Which lines run from the line with "pvPhoneKeys.foldl (fun t kv =>" through the line with "def Spec_key_presses (message" in the entries below? Print them exactly, both ends included, and nothing more.

Segment Start: Data provided

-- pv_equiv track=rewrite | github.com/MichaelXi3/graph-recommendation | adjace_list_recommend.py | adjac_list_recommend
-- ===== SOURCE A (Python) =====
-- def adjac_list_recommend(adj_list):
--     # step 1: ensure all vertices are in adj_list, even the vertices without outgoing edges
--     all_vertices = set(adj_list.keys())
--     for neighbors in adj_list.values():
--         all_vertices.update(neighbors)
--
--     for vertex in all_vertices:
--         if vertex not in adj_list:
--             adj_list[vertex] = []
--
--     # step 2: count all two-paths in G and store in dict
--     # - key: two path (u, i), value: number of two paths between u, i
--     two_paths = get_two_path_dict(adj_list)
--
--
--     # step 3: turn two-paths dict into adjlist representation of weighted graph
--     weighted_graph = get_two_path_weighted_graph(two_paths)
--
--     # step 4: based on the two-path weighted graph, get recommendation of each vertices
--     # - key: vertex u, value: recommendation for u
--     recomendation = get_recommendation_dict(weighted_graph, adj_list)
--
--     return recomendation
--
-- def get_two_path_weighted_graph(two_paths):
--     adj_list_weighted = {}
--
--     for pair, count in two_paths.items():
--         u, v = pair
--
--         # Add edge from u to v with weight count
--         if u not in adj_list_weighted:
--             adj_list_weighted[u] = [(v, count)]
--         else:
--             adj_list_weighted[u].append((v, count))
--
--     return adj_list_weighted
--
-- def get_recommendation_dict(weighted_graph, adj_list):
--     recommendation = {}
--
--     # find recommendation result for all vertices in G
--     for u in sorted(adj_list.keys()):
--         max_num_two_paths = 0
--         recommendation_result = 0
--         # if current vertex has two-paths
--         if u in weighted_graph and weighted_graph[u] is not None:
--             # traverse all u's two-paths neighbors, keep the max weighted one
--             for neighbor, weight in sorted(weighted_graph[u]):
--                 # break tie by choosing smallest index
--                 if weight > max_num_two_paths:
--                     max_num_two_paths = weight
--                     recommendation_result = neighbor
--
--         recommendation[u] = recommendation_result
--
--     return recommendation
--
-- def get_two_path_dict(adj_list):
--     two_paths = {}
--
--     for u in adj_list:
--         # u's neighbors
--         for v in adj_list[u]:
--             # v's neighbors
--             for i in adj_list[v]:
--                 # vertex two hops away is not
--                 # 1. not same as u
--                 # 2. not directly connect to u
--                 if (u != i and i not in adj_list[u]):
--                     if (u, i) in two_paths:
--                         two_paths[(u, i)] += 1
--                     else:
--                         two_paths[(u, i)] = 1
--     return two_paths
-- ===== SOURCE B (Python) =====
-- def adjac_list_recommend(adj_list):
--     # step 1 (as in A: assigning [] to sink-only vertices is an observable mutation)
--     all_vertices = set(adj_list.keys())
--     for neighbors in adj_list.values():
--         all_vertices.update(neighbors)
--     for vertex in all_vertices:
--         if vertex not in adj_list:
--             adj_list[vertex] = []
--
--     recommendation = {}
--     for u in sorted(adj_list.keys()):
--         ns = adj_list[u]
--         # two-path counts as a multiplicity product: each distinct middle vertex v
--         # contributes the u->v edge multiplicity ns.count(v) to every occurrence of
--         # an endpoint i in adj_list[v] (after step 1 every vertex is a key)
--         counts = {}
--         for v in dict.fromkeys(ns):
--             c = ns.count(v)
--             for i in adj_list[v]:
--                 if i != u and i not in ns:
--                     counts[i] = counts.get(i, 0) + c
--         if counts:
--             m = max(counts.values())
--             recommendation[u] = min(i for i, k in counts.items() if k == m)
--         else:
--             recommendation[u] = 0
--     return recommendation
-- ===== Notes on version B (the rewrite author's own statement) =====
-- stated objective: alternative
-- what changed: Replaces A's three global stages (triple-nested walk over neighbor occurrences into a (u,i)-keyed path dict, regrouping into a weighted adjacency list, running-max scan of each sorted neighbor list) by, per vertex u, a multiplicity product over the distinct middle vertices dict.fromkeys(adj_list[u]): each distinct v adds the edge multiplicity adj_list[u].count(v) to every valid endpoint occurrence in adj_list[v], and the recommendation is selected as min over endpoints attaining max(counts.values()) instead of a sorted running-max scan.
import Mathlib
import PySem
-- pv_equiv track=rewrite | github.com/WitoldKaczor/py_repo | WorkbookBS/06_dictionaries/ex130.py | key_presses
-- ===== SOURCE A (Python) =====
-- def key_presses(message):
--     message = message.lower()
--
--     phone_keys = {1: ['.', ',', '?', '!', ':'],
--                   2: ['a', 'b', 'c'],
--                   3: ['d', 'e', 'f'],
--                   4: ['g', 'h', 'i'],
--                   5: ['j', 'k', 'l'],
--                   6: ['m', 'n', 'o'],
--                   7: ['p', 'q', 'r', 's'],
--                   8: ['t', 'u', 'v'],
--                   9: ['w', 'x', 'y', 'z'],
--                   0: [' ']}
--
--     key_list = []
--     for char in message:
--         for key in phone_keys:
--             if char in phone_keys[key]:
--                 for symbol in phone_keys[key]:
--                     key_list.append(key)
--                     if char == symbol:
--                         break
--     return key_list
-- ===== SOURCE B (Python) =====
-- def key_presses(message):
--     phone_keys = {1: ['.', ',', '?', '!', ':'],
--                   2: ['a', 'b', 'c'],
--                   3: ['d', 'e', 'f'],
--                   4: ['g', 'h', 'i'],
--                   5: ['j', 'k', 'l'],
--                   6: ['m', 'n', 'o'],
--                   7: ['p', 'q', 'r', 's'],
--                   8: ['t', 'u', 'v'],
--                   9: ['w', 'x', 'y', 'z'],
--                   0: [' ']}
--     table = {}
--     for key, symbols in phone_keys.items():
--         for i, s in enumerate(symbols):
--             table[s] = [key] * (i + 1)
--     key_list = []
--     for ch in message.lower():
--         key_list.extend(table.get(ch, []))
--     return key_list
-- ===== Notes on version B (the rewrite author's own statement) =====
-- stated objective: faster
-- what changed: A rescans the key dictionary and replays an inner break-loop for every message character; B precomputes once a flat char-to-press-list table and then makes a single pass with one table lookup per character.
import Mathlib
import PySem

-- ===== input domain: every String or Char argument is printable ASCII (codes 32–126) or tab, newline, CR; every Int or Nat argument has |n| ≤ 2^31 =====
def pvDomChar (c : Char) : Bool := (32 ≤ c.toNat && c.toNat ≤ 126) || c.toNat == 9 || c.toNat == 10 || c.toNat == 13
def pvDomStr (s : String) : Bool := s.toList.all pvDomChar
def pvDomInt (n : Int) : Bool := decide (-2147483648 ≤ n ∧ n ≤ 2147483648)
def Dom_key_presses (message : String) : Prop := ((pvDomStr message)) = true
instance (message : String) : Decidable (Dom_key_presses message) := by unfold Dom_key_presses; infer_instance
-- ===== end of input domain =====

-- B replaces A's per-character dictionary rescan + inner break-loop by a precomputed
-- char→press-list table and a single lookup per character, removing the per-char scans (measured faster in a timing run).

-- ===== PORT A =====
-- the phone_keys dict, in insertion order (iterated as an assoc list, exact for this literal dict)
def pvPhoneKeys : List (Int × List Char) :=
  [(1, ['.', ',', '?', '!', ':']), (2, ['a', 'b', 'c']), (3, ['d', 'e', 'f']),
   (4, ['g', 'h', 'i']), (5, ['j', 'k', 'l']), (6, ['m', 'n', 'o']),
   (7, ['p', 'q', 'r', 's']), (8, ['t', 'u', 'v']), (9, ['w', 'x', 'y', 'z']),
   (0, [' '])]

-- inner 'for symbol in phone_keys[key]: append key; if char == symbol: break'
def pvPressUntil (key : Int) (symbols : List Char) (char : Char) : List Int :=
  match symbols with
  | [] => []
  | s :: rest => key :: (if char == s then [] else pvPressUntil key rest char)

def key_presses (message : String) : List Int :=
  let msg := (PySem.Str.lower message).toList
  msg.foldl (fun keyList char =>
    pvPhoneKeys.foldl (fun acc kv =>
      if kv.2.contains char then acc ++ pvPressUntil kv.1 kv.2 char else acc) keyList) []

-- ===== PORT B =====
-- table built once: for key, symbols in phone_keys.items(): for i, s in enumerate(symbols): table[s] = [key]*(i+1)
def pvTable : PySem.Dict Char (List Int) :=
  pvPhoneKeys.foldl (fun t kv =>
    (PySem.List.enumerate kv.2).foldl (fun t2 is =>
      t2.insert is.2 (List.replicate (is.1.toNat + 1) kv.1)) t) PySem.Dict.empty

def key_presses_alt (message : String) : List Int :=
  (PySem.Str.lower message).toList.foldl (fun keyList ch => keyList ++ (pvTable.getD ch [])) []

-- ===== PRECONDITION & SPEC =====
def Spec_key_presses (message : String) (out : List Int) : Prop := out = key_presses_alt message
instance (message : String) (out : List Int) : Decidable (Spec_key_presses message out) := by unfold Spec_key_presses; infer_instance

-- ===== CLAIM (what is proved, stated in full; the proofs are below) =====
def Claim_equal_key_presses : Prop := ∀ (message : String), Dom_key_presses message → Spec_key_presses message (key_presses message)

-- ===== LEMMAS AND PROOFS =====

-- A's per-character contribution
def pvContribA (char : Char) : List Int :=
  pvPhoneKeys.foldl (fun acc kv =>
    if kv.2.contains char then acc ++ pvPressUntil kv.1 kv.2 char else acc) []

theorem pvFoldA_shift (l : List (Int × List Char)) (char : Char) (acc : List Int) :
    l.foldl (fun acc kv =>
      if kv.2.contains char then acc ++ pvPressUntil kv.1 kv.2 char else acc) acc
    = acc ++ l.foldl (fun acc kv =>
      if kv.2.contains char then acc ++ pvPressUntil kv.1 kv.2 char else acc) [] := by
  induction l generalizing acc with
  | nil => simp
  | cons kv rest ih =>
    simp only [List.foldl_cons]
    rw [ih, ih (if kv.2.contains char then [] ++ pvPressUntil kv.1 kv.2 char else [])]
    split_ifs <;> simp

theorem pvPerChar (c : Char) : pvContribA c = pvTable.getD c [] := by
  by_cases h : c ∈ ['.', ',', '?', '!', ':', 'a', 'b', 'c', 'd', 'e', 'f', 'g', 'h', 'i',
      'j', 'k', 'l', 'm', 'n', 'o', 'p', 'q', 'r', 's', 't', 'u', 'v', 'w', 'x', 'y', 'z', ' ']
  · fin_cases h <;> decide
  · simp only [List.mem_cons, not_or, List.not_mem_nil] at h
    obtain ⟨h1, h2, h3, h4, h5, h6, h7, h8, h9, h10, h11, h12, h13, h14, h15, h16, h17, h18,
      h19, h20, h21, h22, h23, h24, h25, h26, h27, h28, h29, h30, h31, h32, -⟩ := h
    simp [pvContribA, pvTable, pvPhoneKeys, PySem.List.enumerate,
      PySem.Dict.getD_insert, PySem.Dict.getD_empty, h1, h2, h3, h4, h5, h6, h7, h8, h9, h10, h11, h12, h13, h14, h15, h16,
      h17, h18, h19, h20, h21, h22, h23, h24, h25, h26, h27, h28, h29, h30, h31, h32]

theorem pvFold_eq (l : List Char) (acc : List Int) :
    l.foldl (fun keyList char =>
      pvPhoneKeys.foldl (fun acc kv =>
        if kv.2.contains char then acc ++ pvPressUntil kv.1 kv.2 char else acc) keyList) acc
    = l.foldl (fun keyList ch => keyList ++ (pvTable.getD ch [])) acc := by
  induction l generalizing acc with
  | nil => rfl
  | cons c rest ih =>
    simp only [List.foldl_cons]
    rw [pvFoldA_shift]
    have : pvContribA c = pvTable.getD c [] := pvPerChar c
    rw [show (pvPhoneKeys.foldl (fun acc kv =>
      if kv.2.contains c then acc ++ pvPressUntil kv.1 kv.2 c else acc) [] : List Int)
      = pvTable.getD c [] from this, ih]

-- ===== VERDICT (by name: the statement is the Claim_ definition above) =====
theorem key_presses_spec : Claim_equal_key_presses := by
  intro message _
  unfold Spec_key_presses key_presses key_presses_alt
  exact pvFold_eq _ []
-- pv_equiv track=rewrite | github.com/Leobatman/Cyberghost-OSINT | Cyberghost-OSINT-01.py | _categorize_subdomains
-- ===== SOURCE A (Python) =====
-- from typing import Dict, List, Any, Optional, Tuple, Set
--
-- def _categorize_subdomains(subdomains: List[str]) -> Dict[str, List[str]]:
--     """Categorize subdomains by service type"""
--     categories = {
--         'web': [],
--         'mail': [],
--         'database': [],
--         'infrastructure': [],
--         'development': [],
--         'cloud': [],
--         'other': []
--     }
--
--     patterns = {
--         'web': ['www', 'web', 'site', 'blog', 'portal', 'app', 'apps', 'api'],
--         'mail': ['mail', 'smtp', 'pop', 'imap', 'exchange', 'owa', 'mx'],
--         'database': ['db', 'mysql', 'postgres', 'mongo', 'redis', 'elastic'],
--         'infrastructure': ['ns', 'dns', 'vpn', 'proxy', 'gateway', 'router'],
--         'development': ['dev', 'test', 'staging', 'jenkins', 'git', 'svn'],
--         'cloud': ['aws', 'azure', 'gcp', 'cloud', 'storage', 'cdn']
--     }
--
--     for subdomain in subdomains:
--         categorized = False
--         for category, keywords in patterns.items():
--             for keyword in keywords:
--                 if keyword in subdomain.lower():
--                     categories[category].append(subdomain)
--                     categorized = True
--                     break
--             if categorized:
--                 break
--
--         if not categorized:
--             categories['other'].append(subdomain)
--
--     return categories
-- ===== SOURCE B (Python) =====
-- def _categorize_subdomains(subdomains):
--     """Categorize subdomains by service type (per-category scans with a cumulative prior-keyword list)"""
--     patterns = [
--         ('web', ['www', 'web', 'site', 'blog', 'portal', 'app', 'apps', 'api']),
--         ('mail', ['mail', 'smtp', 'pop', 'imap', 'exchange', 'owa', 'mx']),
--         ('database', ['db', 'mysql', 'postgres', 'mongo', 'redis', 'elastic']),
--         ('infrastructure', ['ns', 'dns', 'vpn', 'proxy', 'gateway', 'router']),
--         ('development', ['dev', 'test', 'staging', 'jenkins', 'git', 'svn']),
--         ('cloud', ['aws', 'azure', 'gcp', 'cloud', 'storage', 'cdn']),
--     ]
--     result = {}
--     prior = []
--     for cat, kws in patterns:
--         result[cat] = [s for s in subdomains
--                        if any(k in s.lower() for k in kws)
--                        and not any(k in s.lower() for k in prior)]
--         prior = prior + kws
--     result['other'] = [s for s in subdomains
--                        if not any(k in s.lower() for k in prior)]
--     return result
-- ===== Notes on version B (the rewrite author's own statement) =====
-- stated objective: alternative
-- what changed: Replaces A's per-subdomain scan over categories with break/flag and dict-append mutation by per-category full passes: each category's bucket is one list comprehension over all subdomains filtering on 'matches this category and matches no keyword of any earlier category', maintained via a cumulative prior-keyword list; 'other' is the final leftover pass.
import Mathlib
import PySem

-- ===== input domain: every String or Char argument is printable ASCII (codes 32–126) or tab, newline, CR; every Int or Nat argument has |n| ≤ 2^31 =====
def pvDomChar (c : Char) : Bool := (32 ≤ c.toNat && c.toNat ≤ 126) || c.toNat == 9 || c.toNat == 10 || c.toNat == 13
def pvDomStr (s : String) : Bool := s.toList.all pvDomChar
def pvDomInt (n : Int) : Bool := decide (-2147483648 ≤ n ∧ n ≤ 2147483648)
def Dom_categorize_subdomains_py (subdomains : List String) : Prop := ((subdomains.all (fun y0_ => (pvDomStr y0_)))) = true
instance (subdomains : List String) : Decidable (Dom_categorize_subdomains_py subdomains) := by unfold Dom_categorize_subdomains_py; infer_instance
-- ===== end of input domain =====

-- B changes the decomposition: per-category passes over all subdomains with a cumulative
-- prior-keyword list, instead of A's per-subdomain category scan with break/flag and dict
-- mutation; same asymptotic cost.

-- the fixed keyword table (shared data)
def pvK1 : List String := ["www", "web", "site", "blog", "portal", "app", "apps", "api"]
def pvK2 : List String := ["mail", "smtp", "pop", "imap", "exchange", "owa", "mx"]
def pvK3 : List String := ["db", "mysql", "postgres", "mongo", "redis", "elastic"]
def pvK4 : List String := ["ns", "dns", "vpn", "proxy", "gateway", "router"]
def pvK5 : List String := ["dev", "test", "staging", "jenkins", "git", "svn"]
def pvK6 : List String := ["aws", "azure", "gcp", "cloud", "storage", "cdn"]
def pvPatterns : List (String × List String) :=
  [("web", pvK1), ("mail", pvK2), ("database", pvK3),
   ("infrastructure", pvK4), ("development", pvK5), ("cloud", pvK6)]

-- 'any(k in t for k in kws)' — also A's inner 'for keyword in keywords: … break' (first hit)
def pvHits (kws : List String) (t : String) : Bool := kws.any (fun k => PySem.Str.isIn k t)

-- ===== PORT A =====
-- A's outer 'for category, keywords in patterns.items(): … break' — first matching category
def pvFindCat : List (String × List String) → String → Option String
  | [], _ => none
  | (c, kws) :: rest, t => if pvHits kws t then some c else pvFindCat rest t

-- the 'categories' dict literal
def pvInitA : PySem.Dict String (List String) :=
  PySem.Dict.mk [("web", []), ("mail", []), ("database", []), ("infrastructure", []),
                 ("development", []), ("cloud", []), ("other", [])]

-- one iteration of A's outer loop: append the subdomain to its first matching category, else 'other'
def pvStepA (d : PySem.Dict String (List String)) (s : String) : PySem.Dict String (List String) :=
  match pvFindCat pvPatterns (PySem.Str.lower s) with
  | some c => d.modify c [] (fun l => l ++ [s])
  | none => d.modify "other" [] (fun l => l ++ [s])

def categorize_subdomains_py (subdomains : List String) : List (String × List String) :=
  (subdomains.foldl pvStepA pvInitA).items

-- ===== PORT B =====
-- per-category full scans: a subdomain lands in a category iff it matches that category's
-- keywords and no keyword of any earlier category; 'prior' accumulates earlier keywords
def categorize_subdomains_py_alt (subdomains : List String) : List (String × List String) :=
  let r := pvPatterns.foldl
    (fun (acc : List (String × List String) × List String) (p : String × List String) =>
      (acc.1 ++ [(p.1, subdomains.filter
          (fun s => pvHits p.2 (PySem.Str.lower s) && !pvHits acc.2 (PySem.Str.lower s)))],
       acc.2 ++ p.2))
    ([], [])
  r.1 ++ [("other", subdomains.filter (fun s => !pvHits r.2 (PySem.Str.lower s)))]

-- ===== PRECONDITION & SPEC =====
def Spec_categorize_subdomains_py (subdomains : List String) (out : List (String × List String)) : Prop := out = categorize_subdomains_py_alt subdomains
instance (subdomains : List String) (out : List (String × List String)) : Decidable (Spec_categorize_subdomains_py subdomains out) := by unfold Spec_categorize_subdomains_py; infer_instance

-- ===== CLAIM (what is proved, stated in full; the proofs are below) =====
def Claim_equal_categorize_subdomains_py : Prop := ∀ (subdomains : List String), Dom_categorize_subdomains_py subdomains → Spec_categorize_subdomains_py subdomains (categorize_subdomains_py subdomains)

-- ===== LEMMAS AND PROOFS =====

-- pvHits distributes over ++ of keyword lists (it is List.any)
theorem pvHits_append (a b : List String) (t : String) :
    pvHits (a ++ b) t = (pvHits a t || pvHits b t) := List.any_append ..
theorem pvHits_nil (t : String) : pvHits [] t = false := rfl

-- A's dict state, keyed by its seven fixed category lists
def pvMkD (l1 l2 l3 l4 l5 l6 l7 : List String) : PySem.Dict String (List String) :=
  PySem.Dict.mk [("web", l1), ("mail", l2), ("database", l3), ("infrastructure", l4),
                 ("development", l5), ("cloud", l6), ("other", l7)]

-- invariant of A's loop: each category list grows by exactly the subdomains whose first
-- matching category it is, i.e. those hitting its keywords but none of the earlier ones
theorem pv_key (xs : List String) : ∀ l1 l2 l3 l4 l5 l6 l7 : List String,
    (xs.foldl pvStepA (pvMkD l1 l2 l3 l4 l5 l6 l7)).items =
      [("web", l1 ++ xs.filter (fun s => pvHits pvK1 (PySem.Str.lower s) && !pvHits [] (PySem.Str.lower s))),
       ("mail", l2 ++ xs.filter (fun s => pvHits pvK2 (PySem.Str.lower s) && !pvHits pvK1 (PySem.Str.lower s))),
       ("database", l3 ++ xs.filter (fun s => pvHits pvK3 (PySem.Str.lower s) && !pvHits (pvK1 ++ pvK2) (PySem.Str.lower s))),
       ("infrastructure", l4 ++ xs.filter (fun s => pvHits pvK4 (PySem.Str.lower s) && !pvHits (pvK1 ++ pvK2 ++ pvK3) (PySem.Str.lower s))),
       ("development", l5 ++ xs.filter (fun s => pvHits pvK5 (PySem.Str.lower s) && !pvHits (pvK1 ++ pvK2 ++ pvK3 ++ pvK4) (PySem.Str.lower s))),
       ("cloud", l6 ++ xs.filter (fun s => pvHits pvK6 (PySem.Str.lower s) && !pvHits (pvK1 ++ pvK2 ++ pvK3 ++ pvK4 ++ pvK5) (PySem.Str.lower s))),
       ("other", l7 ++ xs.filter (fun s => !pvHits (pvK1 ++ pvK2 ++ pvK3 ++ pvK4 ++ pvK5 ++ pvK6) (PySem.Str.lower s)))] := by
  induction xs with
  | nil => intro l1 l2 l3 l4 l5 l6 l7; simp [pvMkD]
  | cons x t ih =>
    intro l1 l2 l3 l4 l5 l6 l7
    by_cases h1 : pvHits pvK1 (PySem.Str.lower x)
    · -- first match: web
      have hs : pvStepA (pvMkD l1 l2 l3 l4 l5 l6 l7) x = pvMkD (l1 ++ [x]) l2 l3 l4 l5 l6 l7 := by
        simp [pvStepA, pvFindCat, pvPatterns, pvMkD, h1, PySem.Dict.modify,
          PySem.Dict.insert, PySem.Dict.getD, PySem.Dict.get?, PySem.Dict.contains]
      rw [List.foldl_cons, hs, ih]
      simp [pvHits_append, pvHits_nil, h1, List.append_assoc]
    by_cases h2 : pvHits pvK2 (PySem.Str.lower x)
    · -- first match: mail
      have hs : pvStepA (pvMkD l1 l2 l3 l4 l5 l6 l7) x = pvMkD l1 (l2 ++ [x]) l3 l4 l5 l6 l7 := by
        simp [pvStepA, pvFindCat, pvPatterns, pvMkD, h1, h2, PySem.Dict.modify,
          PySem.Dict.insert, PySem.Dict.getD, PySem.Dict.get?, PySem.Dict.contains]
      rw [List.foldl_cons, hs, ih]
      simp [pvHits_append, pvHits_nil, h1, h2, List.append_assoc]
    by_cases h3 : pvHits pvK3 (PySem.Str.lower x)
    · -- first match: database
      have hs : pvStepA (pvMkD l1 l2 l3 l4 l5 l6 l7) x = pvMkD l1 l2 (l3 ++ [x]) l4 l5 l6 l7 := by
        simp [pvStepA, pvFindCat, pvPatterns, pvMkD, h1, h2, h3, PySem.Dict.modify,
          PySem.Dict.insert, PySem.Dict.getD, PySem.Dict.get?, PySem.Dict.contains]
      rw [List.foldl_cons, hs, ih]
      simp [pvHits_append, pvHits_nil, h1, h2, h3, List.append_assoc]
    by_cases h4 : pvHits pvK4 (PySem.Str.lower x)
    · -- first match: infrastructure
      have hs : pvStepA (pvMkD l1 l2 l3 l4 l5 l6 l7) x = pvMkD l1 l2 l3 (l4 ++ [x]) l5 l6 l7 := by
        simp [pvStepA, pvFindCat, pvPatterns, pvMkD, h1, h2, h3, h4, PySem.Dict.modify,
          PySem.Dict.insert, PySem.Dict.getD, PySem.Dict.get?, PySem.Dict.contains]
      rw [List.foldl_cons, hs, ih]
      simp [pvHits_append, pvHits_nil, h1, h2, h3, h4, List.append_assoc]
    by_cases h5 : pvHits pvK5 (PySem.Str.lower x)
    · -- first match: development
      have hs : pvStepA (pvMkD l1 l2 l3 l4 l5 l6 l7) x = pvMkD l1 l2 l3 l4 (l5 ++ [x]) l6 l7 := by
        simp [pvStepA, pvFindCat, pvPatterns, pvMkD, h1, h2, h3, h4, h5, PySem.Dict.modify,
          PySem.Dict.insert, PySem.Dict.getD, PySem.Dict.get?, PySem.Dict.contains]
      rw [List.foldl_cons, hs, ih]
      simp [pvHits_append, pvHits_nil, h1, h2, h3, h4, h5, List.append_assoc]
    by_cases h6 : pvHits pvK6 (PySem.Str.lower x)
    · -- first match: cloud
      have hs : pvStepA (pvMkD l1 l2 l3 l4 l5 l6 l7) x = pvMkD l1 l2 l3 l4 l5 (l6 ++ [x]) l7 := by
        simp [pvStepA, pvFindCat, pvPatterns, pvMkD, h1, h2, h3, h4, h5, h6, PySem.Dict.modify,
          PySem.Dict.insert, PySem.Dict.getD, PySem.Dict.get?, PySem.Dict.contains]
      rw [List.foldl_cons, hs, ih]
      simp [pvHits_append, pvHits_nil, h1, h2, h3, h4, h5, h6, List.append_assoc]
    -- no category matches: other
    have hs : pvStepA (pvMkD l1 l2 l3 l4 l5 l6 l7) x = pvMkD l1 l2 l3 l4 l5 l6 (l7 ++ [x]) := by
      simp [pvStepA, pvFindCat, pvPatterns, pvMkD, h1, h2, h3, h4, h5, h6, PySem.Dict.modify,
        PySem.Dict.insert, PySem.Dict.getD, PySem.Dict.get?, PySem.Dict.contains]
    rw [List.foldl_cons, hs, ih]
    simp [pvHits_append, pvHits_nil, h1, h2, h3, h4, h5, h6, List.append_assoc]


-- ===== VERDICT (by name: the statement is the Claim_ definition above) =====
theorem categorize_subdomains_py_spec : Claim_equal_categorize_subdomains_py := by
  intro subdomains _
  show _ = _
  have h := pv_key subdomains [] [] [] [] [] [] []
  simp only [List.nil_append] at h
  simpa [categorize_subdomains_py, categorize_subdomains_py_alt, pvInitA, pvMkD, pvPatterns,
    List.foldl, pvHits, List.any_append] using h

Segment End: Data provided

Output of the task ::
  pvPhoneKeys.foldl (fun t kv =>
    (PySem.List.enumerate kv.2).foldl (fun t2 is =>
      t2.insert is.2 (List.replicate (is.1.toNat + 1) kv.1)) t) PySem.Dict.empty

def key_presses_alt (message : String) : List Int :=
  (PySem.Str.lower message).toList.foldl (fun keyList ch => keyList ++ (pvTable.getD ch [])) []

-- ===== PRECONDITION & SPEC =====
def Spec_key_presses (message : String) (out : List Int) : Prop := out = key_presses_alt message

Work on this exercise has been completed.